What this task involves.
Taking the line with "notes below melody" as the first and the line with "triad_pitches]) + [melody_pitch], 0" as the last, set down exactly every line in that range from the entries below, and no more.

Entries provided.
────────

-- pv_equiv track=rewrite | github.com/mikeb55/grand-criteria-of-excellence-jazz | OpenTriadEngine/chord_melody_engine/harmonisation.py | _force_melody_on_top
-- ===== SOURCE A (Python) =====
-- from typing import List, Tuple, Optional, Dict
--
-- def _force_melody_on_top(
--
--     triad_pitches: List[int],
--     melody_pitch: int
-- ) -> Tuple[List[int], int]:
--     """Force arrangement with melody on top."""
--     melody_pc = melody_pitch % 12
--
--     # Find which voice matches melody pitch class
--     for i, p in enumerate(triad_pitches):
--         if p % 12 == melody_pc:
--             # Rearrange so this voice is on top
--             new_pitches = [melody_pitch]
--             for j, other_p in enumerate(triad_pitches):
--                 if j != i:
--                     # Place other notes below melody
--                     adjusted = other_p
--                     while adjusted >= melody_pitch:
--                         adjusted -= 12
--                     new_pitches.insert(0, adjusted)
--             return sorted(new_pitches), i
--
--     # If melody not in triad, just place triad below
--     adjusted = []
--     for p in triad_pitches:
--         while p >= melody_pitch:
--             p -= 12
--         adjusted.append(p)
--     return sorted(adjusted) + [melody_pitch], 0
-- ===== SOURCE B (Python) =====
-- def _force_melody_on_top(triad_pitches, melody_pitch):
--     """Force arrangement with melody on top (closed-form octave drop)."""
--     def drop(p):
--         # unique value congruent to p mod 12 that is strictly below melody_pitch,
--         # unless p is already below (then p itself)
--         return p - 12 * max(0, (p - melody_pitch) // 12 + 1)
--
--     pcs = [p % 12 for p in triad_pitches]
--     target = melody_pitch % 12
--     if target in pcs:
--         i = pcs.index(target)
--         others = [drop(p) for j, p in enumerate(triad_pitches) if j != i]
--         return sorted(others + [melody_pitch]), i
--     return sorted([drop(p) for p in triad_pitches]) + [melody_pitch], 0
-- ===== Notes on version B (the rewrite author's own statement) =====
-- stated objective: faster
-- what changed: Replaces each iterative while-loop octave subtraction (time proportional to the pitch gap) with a closed-form floor-division drop, replaces the first-match scan by a pitch-class list plus .index lookup, and builds the rearranged voicing by a filtering comprehension instead of repeated insert(0, ...).
import Mathlib
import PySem

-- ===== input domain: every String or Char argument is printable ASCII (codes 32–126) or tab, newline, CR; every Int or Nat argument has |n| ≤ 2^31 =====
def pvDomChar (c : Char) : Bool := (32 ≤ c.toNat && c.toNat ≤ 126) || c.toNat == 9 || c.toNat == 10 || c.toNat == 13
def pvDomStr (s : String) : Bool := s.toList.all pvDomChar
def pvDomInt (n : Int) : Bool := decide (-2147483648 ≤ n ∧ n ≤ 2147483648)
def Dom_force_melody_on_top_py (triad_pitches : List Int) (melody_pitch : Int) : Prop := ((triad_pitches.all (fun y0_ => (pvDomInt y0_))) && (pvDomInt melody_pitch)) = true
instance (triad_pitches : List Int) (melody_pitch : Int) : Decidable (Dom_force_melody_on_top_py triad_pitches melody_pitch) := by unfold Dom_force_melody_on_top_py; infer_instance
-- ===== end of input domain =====

-- B replaces A's while-loop octave drops by a closed-form floor-division drop and the
-- first-match scan by pitch-class list + index lookup (objective: simpler).

-- ===== PORT A =====
-- while adjusted >= melody_pitch: adjusted -= 12
def dropLoopA (melody adjusted : Int) : Int :=
  if adjusted ≥ melody then dropLoopA melody (adjusted - 12) else adjusted
termination_by (adjusted - melody + 12).toNat
decreasing_by omega

-- the 'for i, p in enumerate(triad_pitches)' loop with its two returns
def scanA (tp : List Int) (melody mpc : Int) : List (Int × Int) → List Int × Int
  | [] =>
    let adjusted := tp.foldl (fun acc p => acc ++ [dropLoopA melody p]) []
    (PySem.List.sorted adjusted (fun x => x) ++ [melody], 0)
  | (i, p) :: rest =>
    if PySem.Int.mod p 12 = mpc then
      let newPitches := (PySem.List.enumerate tp).foldl
        (fun acc jq => if jq.1 ≠ i then dropLoopA melody jq.2 :: acc else acc) [melody]
      (PySem.List.sorted newPitches (fun x => x), i)
    else scanA tp melody mpc rest

def force_melody_on_top_py (triad_pitches : List Int) (melody_pitch : Int) : List Int × Int :=
  scanA triad_pitches melody_pitch (PySem.Int.mod melody_pitch 12)
    (PySem.List.enumerate triad_pitches)

-- ===== PORT B =====
-- closed-form drop: p - 12 * max(0, (p - melody_pitch) // 12 + 1)
def dropB (melody p : Int) : Int :=
  p - 12 * max 0 (PySem.Int.floordiv (p - melody) 12 + 1)

def force_melody_on_top_py_alt (triad_pitches : List Int) (melody_pitch : Int) : List Int × Int :=
  let pcs := triad_pitches.map (fun p => PySem.Int.mod p 12)
  let target := PySem.Int.mod melody_pitch 12
  match PySem.List.index? pcs target with
  | some i =>
      let others := ((PySem.List.enumerate triad_pitches).filter
          (fun jp => jp.1 ≠ (i : Int))).map (fun jp => dropB melody_pitch jp.2)
      (PySem.List.sorted (others ++ [melody_pitch]) (fun x => x), (i : Int))
  | none =>
      (PySem.List.sorted (triad_pitches.map (dropB melody_pitch)) (fun x => x)
        ++ [melody_pitch], 0)

-- ===== PRECONDITION & SPEC =====
def Spec_force_melody_on_top_py (triad_pitches : List Int) (melody_pitch : Int) (out : List Int × Int) : Prop := out = force_melody_on_top_py_alt triad_pitches melody_pitch
instance (triad_pitches : List Int) (melody_pitch : Int) (out : List Int × Int) : Decidable (Spec_force_melody_on_top_py triad_pitches melody_pitch out) := by unfold Spec_force_melody_on_top_py; infer_instance

-- ===== CLAIM (what is proved, stated in full; the proofs are below) =====
def Claim_equal_force_melody_on_top_py : Prop := ∀ (triad_pitches : List Int) (melody_pitch : Int), Dom_force_melody_on_top_py triad_pitches melody_pitch → Spec_force_melody_on_top_py triad_pitches melody_pitch (force_melody_on_top_py triad_pitches melody_pitch)

-- ===== LEMMAS AND PROOFS =====

theorem dropLoopA_eq (m p : Int) : dropLoopA m p = dropB m p := by
  unfold dropLoopA
  split
  · rename_i h
    rw [dropLoopA_eq m (p - 12)]
    unfold dropB
    rw [PySem.Int.floordiv_eq_ediv_of_pos (by omega : (0:Int) < 12),
        PySem.Int.floordiv_eq_ediv_of_pos (by omega : (0:Int) < 12)]
    omega
  · rename_i h
    unfold dropB
    rw [PySem.Int.floordiv_eq_ediv_of_pos (by omega : (0:Int) < 12)]
    omega
termination_by (p - m + 12).toNat
decreasing_by omega

theorem foldl_consIf (m i : Int) (E : List (Int × Int)) (acc : List Int) :
    E.foldl (fun acc jq => if jq.1 ≠ i then dropLoopA m jq.2 :: acc else acc) acc =
    ((E.filter (fun jq => jq.1 ≠ i)).map (fun jq => dropB m jq.2)).reverse ++ acc := by
  induction E generalizing acc with
  | nil => simp
  | cons e E ih =>
    rw [List.foldl_cons, ih, List.filter_cons]
    by_cases h : e.1 = i
    · simp [h]
    · simp [h, dropLoopA_eq]

theorem foldl_app (m : Int) (tp : List Int) (acc : List Int) :
    tp.foldl (fun acc p => acc ++ [dropLoopA m p]) acc = acc ++ tp.map (dropB m) := by
  induction tp generalizing acc with
  | nil => simp
  | cons p tp ih => rw [List.foldl_cons, ih]; simp [dropLoopA_eq]

theorem scanA_eq (tp : List Int) (m : Int) (suffix : List Int) (start : Int) :
    scanA tp m (PySem.Int.mod m 12) (PySem.List.enumerate suffix start) =
    (match PySem.List.index? (suffix.map (fun p => PySem.Int.mod p 12)) (PySem.Int.mod m 12) with
     | some k =>
        (PySem.List.sorted ((PySem.List.enumerate tp).foldl
            (fun acc jq => if jq.1 ≠ (start + (k : Int)) then dropLoopA m jq.2 :: acc else acc)
            [m]) (fun x => x), start + (k : Int))
     | none =>
        (PySem.List.sorted (tp.foldl (fun acc p => acc ++ [dropLoopA m p]) []) (fun x => x)
          ++ [m], 0)) := by
  induction suffix generalizing start with
  | nil => simp [PySem.List.enumerate_nil, PySem.List.index?, scanA]
  | cons p rest ih =>
    rw [PySem.List.enumerate_cons, List.map_cons]
    by_cases h : PySem.Int.mod p 12 = PySem.Int.mod m 12
    · rw [h, PySem.List.index?_cons_self]
      simp only [scanA]
      rw [if_pos h]
      simp only [Nat.cast_zero, add_zero]
    · rw [PySem.List.index?_cons_of_ne _ h]
      have hs : scanA tp m (PySem.Int.mod m 12) ((start, p) :: PySem.List.enumerate rest (start + 1))
          = scanA tp m (PySem.Int.mod m 12) (PySem.List.enumerate rest (start + 1)) := by
        simp only [scanA]
        rw [if_neg h]
      rw [hs, ih]
      cases hk : PySem.List.index? (rest.map (fun p => PySem.Int.mod p 12)) (PySem.Int.mod m 12) with
      | none => simp
      | some k =>
        simp only [Option.map_some]
        have : start + 1 + (k : Int) = start + ((k + 1 : Nat) : Int) := by push_cast; ring
        rw [this]

theorem force_melody_on_top_py_eq (tp : List Int) (m : Int) :
    force_melody_on_top_py tp m = force_melody_on_top_py_alt tp m := by
  unfold force_melody_on_top_py force_melody_on_top_py_alt
  rw [scanA_eq tp m tp 0]
  dsimp only
  cases hk : PySem.List.index? (tp.map (fun p => PySem.Int.mod p 12)) (PySem.Int.mod m 12) with
  | none => rw [foldl_app]; rfl
  | some k =>
    simp only [zero_add]
    refine Prod.ext ?_ rfl
    show PySem.List.sorted _ (fun x => x) = PySem.List.sorted _ (fun x => x)
    rw [foldl_consIf]
    apply PySem.List.sorted_eq_sorted_of_perm _ _ _ (fun a b hab => hab)
    exact (List.reverse_perm _).append_right _

-- ===== VERDICT (by name: the statement is the Claim_ definition above) =====
theorem force_melody_on_top_py_spec : Claim_equal_force_melody_on_top_py := by
  intro tp m _
  exact force_melody_on_top_py_eq tp m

────────

Response box.
--                     # Place other notes below melody
--                     adjusted = other_p
--                     while adjusted >= melody_pitch:
--                         adjusted -= 12
--                     new_pitches.insert(0, adjusted)
--             return sorted(new_pitches), i
--
--     # If melody not in triad, just place triad below
--     adjusted = []
--     for p in triad_pitches:
--         while p >= melody_pitch:
--             p -= 12
--         adjusted.append(p)
--     return sorted(adjusted) + [melody_pitch], 0
-- ===== SOURCE B (Python) =====
-- def _force_melody_on_top(triad_pitches, melody_pitch):
--     """Force arrangement with melody on top (closed-form octave drop)."""
--     def drop(p):
--         # unique value congruent to p mod 12 that is strictly below melody_pitch,
--         # unless p is already below (then p itself)
--         return p - 12 * max(0, (p - melody_pitch) // 12 + 1)
--
--     pcs = [p % 12 for p in triad_pitches]
--     target = melody_pitch % 12
--     if target in pcs:
--         i = pcs.index(target)
--         others = [drop(p) for j, p in enumerate(triad_pitches) if j != i]
--         return sorted(others + [melody_pitch]), i
--     return sorted([drop(p) for p in triad_pitches]) + [melody_pitch], 0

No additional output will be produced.